[Record set]:

Content starts

-- pv_equiv track=rewrite | github.com/yiweihuang/Keyword-Cloud | helpers/kmap_tree_for_outline.py | build_level_n
-- ===== SOURCE A (Python) =====
-- from collections import OrderedDict
--
-- def build_level_n(pre, next_):
--     all_ = ()
--     if next_ != None:
--         pre = OrderedDict(sorted(pre[1].items()))
--         next_ = OrderedDict(sorted(next_[1].items()))
--         for next_key in next_: # layer
--             for next_item in next_[next_key]: # order
--                 tup = ()
--                 for pre_key in pre:
--                     for pre_item in pre[pre_key]:
--                         if next_key > pre_key:
--                             if pre_item != next_item:
--                                 tup = ((pre_item, next_item),)
--                 if tup:
--                     if tup[0] not in all_:
--                         all_ = all_ + tup
--     return all_
-- ===== SOURCE B (Python) =====
-- def build_level_n(pre, next_):
--     if next_ is None:
--         return ()
--     # flatten the pre-level dict into (key, item) pairs in sorted-key order
--     pre_d = pre[1]
--     flat = []
--     for k in sorted(pre_d):
--         for it in pre_d[k]:
--             flat.append((k, it))
--     keys = [k for k, _ in flat]
--     next_d = next_[1]
--     out = []
--     seen = set()
--     for nk in sorted(next_d):
--         # binary search: lo = first index with keys[lo] >= nk
--         lo, hi = 0, len(keys)
--         while lo < hi:
--             mid = (lo + hi) // 2
--             if keys[mid] < nk:
--                 lo = mid + 1
--             else:
--                 hi = mid
--         for ni in next_d[nk]:
--             # last pre item with key < nk and item != ni: scan back over the run equal to ni
--             j = lo - 1
--             while j >= 0 and flat[j][1] == ni:
--                 j -= 1
--             if j >= 0:
--                 pair = (flat[j][1], ni)
--                 if pair not in seen:
--                     seen.add(pair)
--                     out.append(pair)
--     return tuple(out)
-- ===== Notes on version B (the rewrite author's own statement) =====
-- stated objective: faster
-- what changed: Instead of re-scanning every pre-level item for each next-level item and doing a linear membership test on the result tuple, B flattens the sorted pre dict once, binary-searches the largest prefix of keys below each next key, scans backwards only over the run of items equal to the next item, and deduplicates with a set.
import Mathlib
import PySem

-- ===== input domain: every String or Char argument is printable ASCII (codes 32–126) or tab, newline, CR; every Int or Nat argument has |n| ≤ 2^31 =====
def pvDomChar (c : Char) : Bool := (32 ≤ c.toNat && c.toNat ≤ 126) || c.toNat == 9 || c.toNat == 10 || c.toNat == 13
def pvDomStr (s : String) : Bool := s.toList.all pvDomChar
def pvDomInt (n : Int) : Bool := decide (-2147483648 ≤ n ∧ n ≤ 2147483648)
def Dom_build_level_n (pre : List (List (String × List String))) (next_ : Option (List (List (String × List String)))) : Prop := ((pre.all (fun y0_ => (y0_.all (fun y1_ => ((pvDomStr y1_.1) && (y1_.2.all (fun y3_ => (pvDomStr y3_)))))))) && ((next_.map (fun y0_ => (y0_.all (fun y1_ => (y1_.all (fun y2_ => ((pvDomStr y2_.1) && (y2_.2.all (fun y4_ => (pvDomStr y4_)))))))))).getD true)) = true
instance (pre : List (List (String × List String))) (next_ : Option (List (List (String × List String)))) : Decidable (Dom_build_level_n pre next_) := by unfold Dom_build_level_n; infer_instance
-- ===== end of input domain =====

Content ends

[About this exercise]: Write out all of the records word for word.

[Answer space]:
-- pv_equiv track=rewrite | github.com/yiweihuang/Keyword-Cloud | helpers/kmap_tree_for_outline.py | build_level_n
-- ===== SOURCE A (Python) =====
-- from collections import OrderedDict
--
-- def build_level_n(pre, next_):
--     all_ = ()
--     if next_ != None:
--         pre = OrderedDict(sorted(pre[1].items()))
--         next_ = OrderedDict(sorted(next_[1].items()))
--         for next_key in next_: # layer
--             for next_item in next_[next_key]: # order
--                 tup = ()
--                 for pre_key in pre:
--                     for pre_item in pre[pre_key]:
--                         if next_key > pre_key:
--                             if pre_item != next_item:
--                                 tup = ((pre_item, next_item),)
--                 if tup:
--                     if tup[0] not in all_:
--                         all_ = all_ + tup
--     return all_
-- ===== SOURCE B (Python) =====
-- def build_level_n(pre, next_):
--     if next_ is None:
--         return ()
--     # flatten the pre-level dict into (key, item) pairs in sorted-key order
--     pre_d = pre[1]
--     flat = []
--     for k in sorted(pre_d):
--         for it in pre_d[k]:
--             flat.append((k, it))
--     keys = [k for k, _ in flat]
--     next_d = next_[1]
--     out = []
--     seen = set()
--     for nk in sorted(next_d):
--         # binary search: lo = first index with keys[lo] >= nk
--         lo, hi = 0, len(keys)
--         while lo < hi:
--             mid = (lo + hi) // 2
--             if keys[mid] < nk:
--                 lo = mid + 1
--             else:
--                 hi = mid
--         for ni in next_d[nk]:
--             # last pre item with key < nk and item != ni: scan back over the run equal to ni
--             j = lo - 1
--             while j >= 0 and flat[j][1] == ni:
--                 j -= 1
--             if j >= 0:
--                 pair = (flat[j][1], ni)
--                 if pair not in seen:
--                     seen.add(pair)
--                     out.append(pair)
--     return tuple(out)
-- ===== Notes on version B (the rewrite author's own statement) =====
-- stated objective: faster
-- what changed: Instead of re-scanning every pre-level item for each next-level item and doing a linear membership test on the result tuple, B flattens the sorted pre dict once, binary-searches the largest prefix of keys below each next key, scans backwards only over the run of items equal to the next item, and deduplicates with a set.
import Mathlib
import PySem

-- ===== input domain: every String or Char argument is printable ASCII (codes 32–126) or tab, newline, CR; every Int or Nat argument has |n| ≤ 2^31 =====
def pvDomChar (c : Char) : Bool := (32 ≤ c.toNat && c.toNat ≤ 126) || c.toNat == 9 || c.toNat == 10 || c.toNat == 13
def pvDomStr (s : String) : Bool := s.toList.all pvDomChar
def pvDomInt (n : Int) : Bool := decide (-2147483648 ≤ n ∧ n ≤ 2147483648)
def Dom_build_level_n (pre : List (List (String × List String))) (next_ : Option (List (List (String × List String)))) : Prop := ((pre.all (fun y0_ => (y0_.all (fun y1_ => ((pvDomStr y1_.1) && (y1_.2.all (fun y3_ => (pvDomStr y3_)))))))) && ((next_.map (fun y0_ => (y0_.all (fun y1_ => (y1_.all (fun y2_ => ((pvDomStr y2_.1) && (y2_.2.all (fun y4_ => (pvDomStr y4_)))))))))).getD true)) = true
instance (pre : List (List (String × List String))) (next_ : Option (List (List (String × List String)))) : Decidable (Dom_build_level_n pre next_) := by unfold Dom_build_level_n; infer_instance
-- ===== end of input domain =====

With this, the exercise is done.